-- A's loop equals pvCore on the suffix
theorem pvALoop_eq_core (s : List Char) (k : Nat) : ∀ (i : Nat) (inStr : Bool) (acc : List Char),
    s.length - i ≤ k →
    pvALoop s i inStr acc =
      acc ++ pvCore (if i = 0 then none else some (s[i-1]!)) (s.drop i) inStr := by
  induction k with
  | zero =>
    intro i inStr acc hk
    rw [pvALoop, dif_neg (by omega)]
    rw [List.drop_eq_nil_of_le (by omega), pvCore_nil, List.append_nil]
  | succ k ih =>
    intro i inStr acc hk
    by_cases h : i < s.length
    · have hdrop : s.drop i = s[i] :: s.drop (i+1) := List.drop_eq_getElem_cons h
      have hprev1 : (some (s[i+1-1]!) : Option Char) = some s[i] := by
        rw [show i + 1 - 1 = i from rfl, getElem!_pos s i h]
      rw [pvALoop, dif_pos h]
      by_cases hqA : s[i] = '"' ∧ (i = 0 ∨ s[i-1]! ≠ '\\')
      · -- quote: toggle
        have hqC : s[i] = '"' ∧ (if i = 0 then (none : Option Char) else some (s[i-1]!)) ≠ some '\\' := by
          refine ⟨hqA.1, ?_⟩
          rcases hqA.2 with h0 | hne
          · simp [h0]
          · by_cases h0 : i = 0
            · simp [h0]
            · rw [if_neg h0]; simpa using hne
        rw [if_pos hqA, ih (i+1) (!inStr) _ (by omega)]
        rw [hdrop, pvCore_cons, if_pos hqC, hprev1, hqA.1]
        simp
      · have hqC : ¬(s[i] = '"' ∧ (if i = 0 then (none : Option Char) else some (s[i-1]!)) ≠ some '\\') := by
          intro ⟨h1, h2⟩
          apply hqA
          refine ⟨h1, ?_⟩
          by_cases h0 : i = 0
          · exact Or.inl h0
          · right; rw [if_neg h0] at h2; intro hh; exact h2 (by rw [hh])
        by_cases hd : s[i] = '.' ∧ inStr = false ∧ (s.drop i).take 3 = ['.', '.', '.']
        · rw [if_neg hqA, if_pos hd]
          have hlen3 : i + 3 ≤ s.length := by
            have := congrArg List.length hd.2.2
            simp at this
            omega
          have htail : (s.drop (i+1)).take 2 = ['.', '.'] := by
            have h3 := hd.2.2
            rw [hdrop, List.take_succ_cons] at h3
            simp only [List.cons.injEq] at h3
            exact h3.2
          have hdd : (s.drop (i+1)).drop 2 = s.drop (i+3) := by
            rw [List.drop_drop]
          have hAfterIff :
              ((if i + 3 < s.length then (s.drop (i+3)).take 1 else []) = [] ∨
               (if i + 3 < s.length then (s.drop (i+3)).take 1 else []) = [' '] ∨
               (if i + 3 < s.length then (s.drop (i+3)).take 1 else []) = ['\t'] ∨
               (if i + 3 < s.length then (s.drop (i+3)).take 1 else []) = ['\n'] ∨
               (if i + 3 < s.length then (s.drop (i+3)).take 1 else []) = ['\r'] ∨
               (if i + 3 < s.length then (s.drop (i+3)).take 1 else []) = [','] ∨
               (if i + 3 < s.length then (s.drop (i+3)).take 1 else []) = ['}'] ∨
               (if i + 3 < s.length then (s.drop (i+3)).take 1 else []) = [']']) ↔
              pvDelimOpt (s.drop (i+3)).head? = true := by
            by_cases h3 : i + 3 < s.length
            · have hdr3 : s.drop (i+3) = s[i+3] :: s.drop (i+4) := List.drop_eq_getElem_cons h3
              rw [hdr3]
              simp only [if_pos h3, List.take_succ_cons, List.take_zero, List.head?_cons,
                pvDelimOpt, pvDelim]
              simp [List.cons.injEq]
              tauto
            · have : s.drop (i+3) = [] := List.drop_eq_nil_of_le (by omega)
              rw [this]
              simp [pvDelimOpt, h3]
          by_cases ha : (if i + 3 < s.length then (s.drop (i+3)).take 1 else []) = [] ∨
               (if i + 3 < s.length then (s.drop (i+3)).take 1 else []) = [' '] ∨
               (if i + 3 < s.length then (s.drop (i+3)).take 1 else []) = ['\t'] ∨
               (if i + 3 < s.length then (s.drop (i+3)).take 1 else []) = ['\n'] ∨
               (if i + 3 < s.length then (s.drop (i+3)).take 1 else []) = ['\r'] ∨
               (if i + 3 < s.length then (s.drop (i+3)).take 1 else []) = [','] ∨
               (if i + 3 < s.length then (s.drop (i+3)).take 1 else []) = ['}'] ∨
               (if i + 3 < s.length then (s.drop (i+3)).take 1 else []) = [']']
          · -- quoted ellipsis emitted
            rw [if_pos ha, ih (i+3) inStr _ (by omega)]
            have hdot2 : s[i+2] = '.' := by
              have h3 := hd.2.2
              rw [hdrop, List.take_succ_cons,
                  List.drop_eq_getElem_cons (show i+1 < s.length by omega), List.take_succ_cons,
                  List.drop_eq_getElem_cons (show i+2 < s.length by omega), List.take_succ_cons,
                  List.take_zero] at h3
              simp only [List.cons.injEq] at h3
              exact h3.2.2.1
            have hprev3 : (some (s[i+3-1]!) : Option Char) = some '.' := by
              rw [show i + 3 - 1 = i + 2 from rfl, getElem!_pos s (i+2) (show i+2 < s.length by omega)]
              exact congrArg some hdot2
            have hC : s[i] = '.' ∧ inStr = false ∧ (s.drop (i+1)).take 2 = ['.', '.'] ∧
                pvDelimOpt ((s.drop (i+1)).drop 2).head? = true :=
              ⟨hd.1, hd.2.1, htail, by rw [hdd]; exact hAfterIff.1 ha⟩
            rw [hdrop, pvCore_cons, if_neg hqC, if_pos hC, hprev3, hdd]
            simp
          · -- dot copied
            rw [if_neg ha, ih (i+1) inStr _ (by omega)]
            have hnofire : ¬(s[i] = '.' ∧ inStr = false ∧ (s.drop (i+1)).take 2 = ['.', '.'] ∧
                pvDelimOpt ((s.drop (i+1)).drop 2).head? = true) := by
              intro hfc
              apply ha
              apply hAfterIff.2
              have h4 := hfc.2.2.2
              rwa [hdd] at h4
            rw [hdrop, pvCore_cons, if_neg hqC, if_neg hnofire, hprev1]
            simp
        · rw [if_neg hqA, if_neg hd, ih (i+1) inStr _ (by omega)]
          have hnofire : ¬(s[i] = '.' ∧ inStr = false ∧ (s.drop (i+1)).take 2 = ['.', '.'] ∧
              pvDelimOpt ((s.drop (i+1)).drop 2).head? = true) := by
            intro hfc
            refine hd ⟨hfc.1, hfc.2.1, ?_⟩
            rw [hdrop, List.take_succ_cons, hfc.2.2.1, hfc.1]
          rw [hdrop, pvCore_cons, if_neg hqC, if_neg hnofire, hprev1]
          simp
    · rw [pvALoop, dif_neg h]
      rw [List.drop_eq_nil_of_le (by omega), pvCore_nil, List.append_nil]
-- pv_equiv track=rewrite | github.com/lewisawe/silver-succotash | utils/voice_processor_us_east_1.py | _format_for_speech
-- ===== SOURCE A (Python) =====
-- def _format_for_speech(text: str) -> str:
--     """Format text for better speech synthesis"""
--     text = text.replace(". ", ". ... ")
--     text = text.replace("? ", "? ... ")
--     text = text.replace(": ", ": ... ")
--
--     replacements = {
--         "API": "A P I",
--         "REST": "R E S T",
--         "JSON": "J S O N",
--         "SQL": "S Q L",
--         "AWS": "A W S"
--     }
--
--     for term, pronunciation in replacements.items():
--         text = text.replace(term, pronunciation)
--
--     return text
-- ===== SOURCE B (Python) =====
-- # One left-to-right scan over the text: at each position the first matching
-- # key of the (ordered) table is emitted as its expansion, instead of A's
-- # eight separate full-text .replace passes.
-- _TABLE = [
--     (". ", ". ... "),
--     ("? ", "? ... "),
--     (": ", ": ... "),
--     ("API", "A P I"),
--     ("REST", "R E S T"),
--     ("JSON", "J S O N"),
--     ("SQL", "S Q L"),
--     ("AWS", "A W S"),
-- ]
--
-- def _format_for_speech(text: str) -> str:
--     out = []
--     i = 0
--     n = len(text)
--     while i < n:
--         for key, val in _TABLE:
--             if text.startswith(key, i):
--                 out.append(val)
--                 i += len(key)
--                 break
--         else:
--             out.append(text[i])
--             i += 1
--     return "".join(out)
-- ===== Notes on version B (the rewrite author's own statement) =====
-- stated objective: alternative
-- what changed: B replaces A's eight sequential full-text .replace passes by a single left-to-right scan that dispatches each position through an ordered key table, emitting the expansion of the first matching key.
-- outside the precondition, e.g. on _format_for_speech('AWSQL'): A returns 'A W S Q L', B returns 'A W SQL'
import Mathlib
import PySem

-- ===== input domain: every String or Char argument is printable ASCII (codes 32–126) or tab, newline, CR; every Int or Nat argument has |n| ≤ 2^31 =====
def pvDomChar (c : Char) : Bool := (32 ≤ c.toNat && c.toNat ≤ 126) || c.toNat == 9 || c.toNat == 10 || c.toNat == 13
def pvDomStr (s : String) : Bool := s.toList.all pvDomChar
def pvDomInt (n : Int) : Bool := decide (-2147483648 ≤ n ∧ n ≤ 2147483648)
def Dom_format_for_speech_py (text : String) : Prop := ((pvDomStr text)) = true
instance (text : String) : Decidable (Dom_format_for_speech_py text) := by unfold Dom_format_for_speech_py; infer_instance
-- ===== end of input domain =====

** Brief **
Beginning with the first line of the listing above, please write out every line exactly until you reach the line that contains "exact Or.inl h0", and include that one too.

** Problem solution **
-- A's loop equals pvCore on the suffix
theorem pvALoop_eq_core (s : List Char) (k : Nat) : ∀ (i : Nat) (inStr : Bool) (acc : List Char),
    s.length - i ≤ k →
    pvALoop s i inStr acc =
      acc ++ pvCore (if i = 0 then none else some (s[i-1]!)) (s.drop i) inStr := by
  induction k with
  | zero =>
    intro i inStr acc hk
    rw [pvALoop, dif_neg (by omega)]
    rw [List.drop_eq_nil_of_le (by omega), pvCore_nil, List.append_nil]
  | succ k ih =>
    intro i inStr acc hk
    by_cases h : i < s.length
    · have hdrop : s.drop i = s[i] :: s.drop (i+1) := List.drop_eq_getElem_cons h
      have hprev1 : (some (s[i+1-1]!) : Option Char) = some s[i] := by
        rw [show i + 1 - 1 = i from rfl, getElem!_pos s i h]
      rw [pvALoop, dif_pos h]
      by_cases hqA : s[i] = '"' ∧ (i = 0 ∨ s[i-1]! ≠ '\\')
      · -- quote: toggle
        have hqC : s[i] = '"' ∧ (if i = 0 then (none : Option Char) else some (s[i-1]!)) ≠ some '\\' := by
          refine ⟨hqA.1, ?_⟩
          rcases hqA.2 with h0 | hne
          · simp [h0]
          · by_cases h0 : i = 0
            · simp [h0]
            · rw [if_neg h0]; simpa using hne
        rw [if_pos hqA, ih (i+1) (!inStr) _ (by omega)]
        rw [hdrop, pvCore_cons, if_pos hqC, hprev1, hqA.1]
        simp
      · have hqC : ¬(s[i] = '"' ∧ (if i = 0 then (none : Option Char) else some (s[i-1]!)) ≠ some '\\') := by
          intro ⟨h1, h2⟩
          apply hqA
          refine ⟨h1, ?_⟩
          by_cases h0 : i = 0
          · exact Or.inl h0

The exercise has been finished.